## Task inputs:
== Segment start ==
-- pv_equiv track=rewrite | github.com/leobeuque/Projet-d-ordonnancement | Algorithme métaheuristique tabou ordonnancement version finale.py | f
-- ===== SOURCE A (Python) =====
-- def f(s):  #Calcule le nombre de cases vides (1 case vide = 1 unité de durée d'inactivité d'une compétence) qui ne sont pas situées à une extremité droite
--     SommeCasesVides = 0
--     for k in range(len(s)):
--         sommePotentielle = 0
--         for l in range (len(s[k])):
--             if s[k][l] != (-1,-1):
--                 SommeCasesVides += sommePotentielle
--                 sommePotentielle = 0
--             else:
--                 sommePotentielle += 1
--     return SommeCasesVides
-- ===== SOURCE B (Python) =====
-- def _empties_before_last(row):
--     # strip trailing empty cells, then count the empty cells that remain
--     r = list(row)
--     while r and r[-1] == (-1, -1):
--         r.pop()
--     return r.count((-1, -1))
--
-- def f(s):
--     return sum(_empties_before_last(row) for row in s)
-- ===== Notes on version B (the rewrite author's own statement) =====
-- stated objective: simpler
-- what changed: Replaces A's pending-counter state machine (flush a running tally at each non-empty cell) by a per-row decomposition: strip trailing empty cells, then count the empty cells that remain, and sum over rows.
import Mathlib
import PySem

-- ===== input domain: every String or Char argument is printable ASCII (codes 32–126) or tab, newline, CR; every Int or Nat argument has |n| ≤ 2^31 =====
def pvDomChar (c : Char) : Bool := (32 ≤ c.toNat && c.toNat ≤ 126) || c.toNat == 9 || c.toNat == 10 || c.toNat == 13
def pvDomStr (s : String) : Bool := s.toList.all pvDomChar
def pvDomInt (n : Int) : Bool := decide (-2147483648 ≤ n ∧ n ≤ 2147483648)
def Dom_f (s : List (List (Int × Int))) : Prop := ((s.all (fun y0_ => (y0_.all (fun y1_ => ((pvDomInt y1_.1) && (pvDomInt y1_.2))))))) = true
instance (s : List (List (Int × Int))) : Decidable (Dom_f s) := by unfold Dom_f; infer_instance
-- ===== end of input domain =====

-- ===== PORT A =====
-- A keeps a pending counter of empties, flushed into the total at each non-empty cell.
def fInner (st : Int × Int) (c : Int × Int) : Int × Int :=
  if c ≠ ((-1 : Int), (-1 : Int)) then (st.1 + st.2, 0) else (st.1, st.2 + 1)

def f (s : List (List (Int × Int))) : Int :=
  s.foldl (fun acc row => (row.foldl fInner (acc, 0)).1) 0

-- ===== PORT B =====
-- B strips trailing empty cells from a row (the pop-while loop = dropWhile on the reverse),
-- then counts the empty cells that remain; the total is the sum over rows.
def trimRow (row : List (Int × Int)) : List (Int × Int) :=
  (row.reverse.dropWhile (fun c => c = ((-1 : Int), (-1 : Int)))).reverse

def emptiesBeforeLast (row : List (Int × Int)) : Int :=
  ((trimRow row).count ((-1 : Int), (-1 : Int)) : Int)

def f_alt (s : List (List (Int × Int))) : Int :=
  s.foldl (fun t row => t + emptiesBeforeLast row) 0

-- ===== PRECONDITION & SPEC =====
def Spec_f (s : List (List (Int × Int))) (out : Int) : Prop := out = f_alt s
instance (s : List (List (Int × Int))) (out : Int) : Decidable (Spec_f s out) := by unfold Spec_f; infer_instance

-- ===== CLAIM (what is proved, stated in full; the proofs are below) =====
def Claim_equal_f : Prop := ∀ (s : List (List (Int × Int))), Dom_f s → Spec_f s (f s)

-- ===== LEMMAS AND PROOFS =====

theorem trim_cons_of_any (c : Int × Int) (row : List (Int × Int))
    (h : row.any (fun x => x ≠ ((-1 : Int), (-1 : Int)))) :
    trimRow (c :: row) = c :: trimRow row := by
  unfold trimRow
  have hne : (row.reverse.dropWhile (fun c => c = ((-1 : Int), (-1 : Int)))) ≠ [] := by
    intro hnil
    rw [List.dropWhile_eq_nil_iff] at hnil
    rcases List.any_eq_true.mp h with ⟨x, hx, hxne⟩
    have := hnil x (List.mem_reverse.mpr hx)
    simp_all
  have hne' : (row.reverse.dropWhile (fun c => c = ((-1 : Int), (-1 : Int)))).isEmpty = false := by
    simpa [List.isEmpty_iff] using hne
  rw [List.reverse_cons, List.dropWhile_append, hne']
  simp

theorem trim_all_empty (row : List (Int × Int))
    (h : ¬ row.any (fun x => x ≠ ((-1 : Int), (-1 : Int))) = true) :
    trimRow row = [] := by
  unfold trimRow
  have : row.reverse.dropWhile (fun c => c = ((-1 : Int), (-1 : Int))) = [] := by
    rw [List.dropWhile_eq_nil_iff]
    intro x hx
    simp only [List.any_eq_true, not_exists, not_and] at h
    have := h x (List.mem_reverse.mp hx)
    simpa using this
  simp [this]

theorem trim_cons_all_empty (c : Int × Int) (rest : List (Int × Int))
    (hc : c ≠ ((-1 : Int), (-1 : Int)))
    (hrest : ¬ rest.any (fun x => x ≠ ((-1 : Int), (-1 : Int))) = true) :
    trimRow (c :: rest) = [c] := by
  have h0 : rest.reverse.dropWhile (fun c => c = ((-1 : Int), (-1 : Int))) = [] := by
    have := trim_all_empty rest hrest
    unfold trimRow at this
    simpa using this
  unfold trimRow
  rw [List.reverse_cons, List.dropWhile_append, h0]
  simp [hc]

theorem inner_eq (row : List (Int × Int)) : ∀ (a p : Int),
    (row.foldl fInner (a, p)).1 =
      a + (if row.any (fun x => x ≠ ((-1 : Int), (-1 : Int))) then
            p + ((trimRow row).count ((-1 : Int), (-1 : Int)) : Int) else 0) := by
  induction row with
  | nil => intro a p; simp
  | cons c rest ih =>
    intro a p
    rw [List.foldl_cons]
    by_cases hc : c = ((-1 : Int), (-1 : Int))
    · subst hc
      have step : fInner (a, p) ((-1 : Int), (-1 : Int)) = (a, p + 1) := by
        simp [fInner]
      rw [step, ih]
      by_cases hrest : rest.any (fun x => x ≠ ((-1 : Int), (-1 : Int))) = true
      · have hcond : (((-1 : Int), (-1 : Int)) :: rest).any
            (fun x => x ≠ ((-1 : Int), (-1 : Int))) = true := by
          simp only [List.any_cons, hrest, Bool.or_true]
        rw [if_pos hrest, if_pos hcond, trim_cons_of_any _ _ hrest]
        simp
        ring
      · have hcond : ¬ (((-1 : Int), (-1 : Int)) :: rest).any
            (fun x => x ≠ ((-1 : Int), (-1 : Int))) = true := by
          simpa using hrest
        rw [if_neg hrest, if_neg hcond]
    · have step : fInner (a, p) c = (a + p, 0) := by
        simp [fInner, hc]
      rw [step, ih]
      have hany : (c :: rest).any (fun x => x ≠ ((-1 : Int), (-1 : Int))) = true := by
        simp [hc]
      by_cases hrest : rest.any (fun x => x ≠ ((-1 : Int), (-1 : Int))) = true
      · rw [if_pos hrest, if_pos hany, trim_cons_of_any _ _ hrest]
        simp [hc]
        ring
      · rw [if_neg hrest, if_pos hany, trim_cons_all_empty c rest hc hrest]
        simp [hc]

theorem row_contrib (row : List (Int × Int)) (a : Int) :
    (row.foldl fInner (a, 0)).1 = a + emptiesBeforeLast row := by
  rw [inner_eq]
  by_cases h : row.any (fun x => x ≠ ((-1 : Int), (-1 : Int))) = true
  · rw [if_pos h]; simp [emptiesBeforeLast]
  · rw [if_neg h]; simp [emptiesBeforeLast, trim_all_empty row h]

theorem foldl_agree (s : List (List (Int × Int))) : ∀ (a : Int),
    s.foldl (fun acc row => (row.foldl fInner (acc, 0)).1) a =
    s.foldl (fun t row => t + emptiesBeforeLast row) a := by
  induction s with
  | nil => intro a; rfl
  | cons row rest ih =>
    intro a
    rw [List.foldl_cons, List.foldl_cons, row_contrib]
    exact ih _

-- ===== VERDICT (by name: the statement is the Claim_ definition above) =====
theorem f_spec : Claim_equal_f := by
  intro s _
  unfold Spec_f f f_alt
  exact foldl_agree s 0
== Segment end ==
Look in the material above for the line with "by_cases h : row.any" and the line with "intro a; rfl", and transcribe exactly those lines and all lines between them, nothing more.

## Answer box:
  by_cases h : row.any (fun x => x ≠ ((-1 : Int), (-1 : Int))) = true
  · rw [if_pos h]; simp [emptiesBeforeLast]
  · rw [if_neg h]; simp [emptiesBeforeLast, trim_all_empty row h]

theorem foldl_agree (s : List (List (Int × Int))) : ∀ (a : Int),
    s.foldl (fun acc row => (row.foldl fInner (acc, 0)).1) a =
    s.foldl (fun t row => t + emptiesBeforeLast row) a := by
  induction s with
  | nil => intro a; rfl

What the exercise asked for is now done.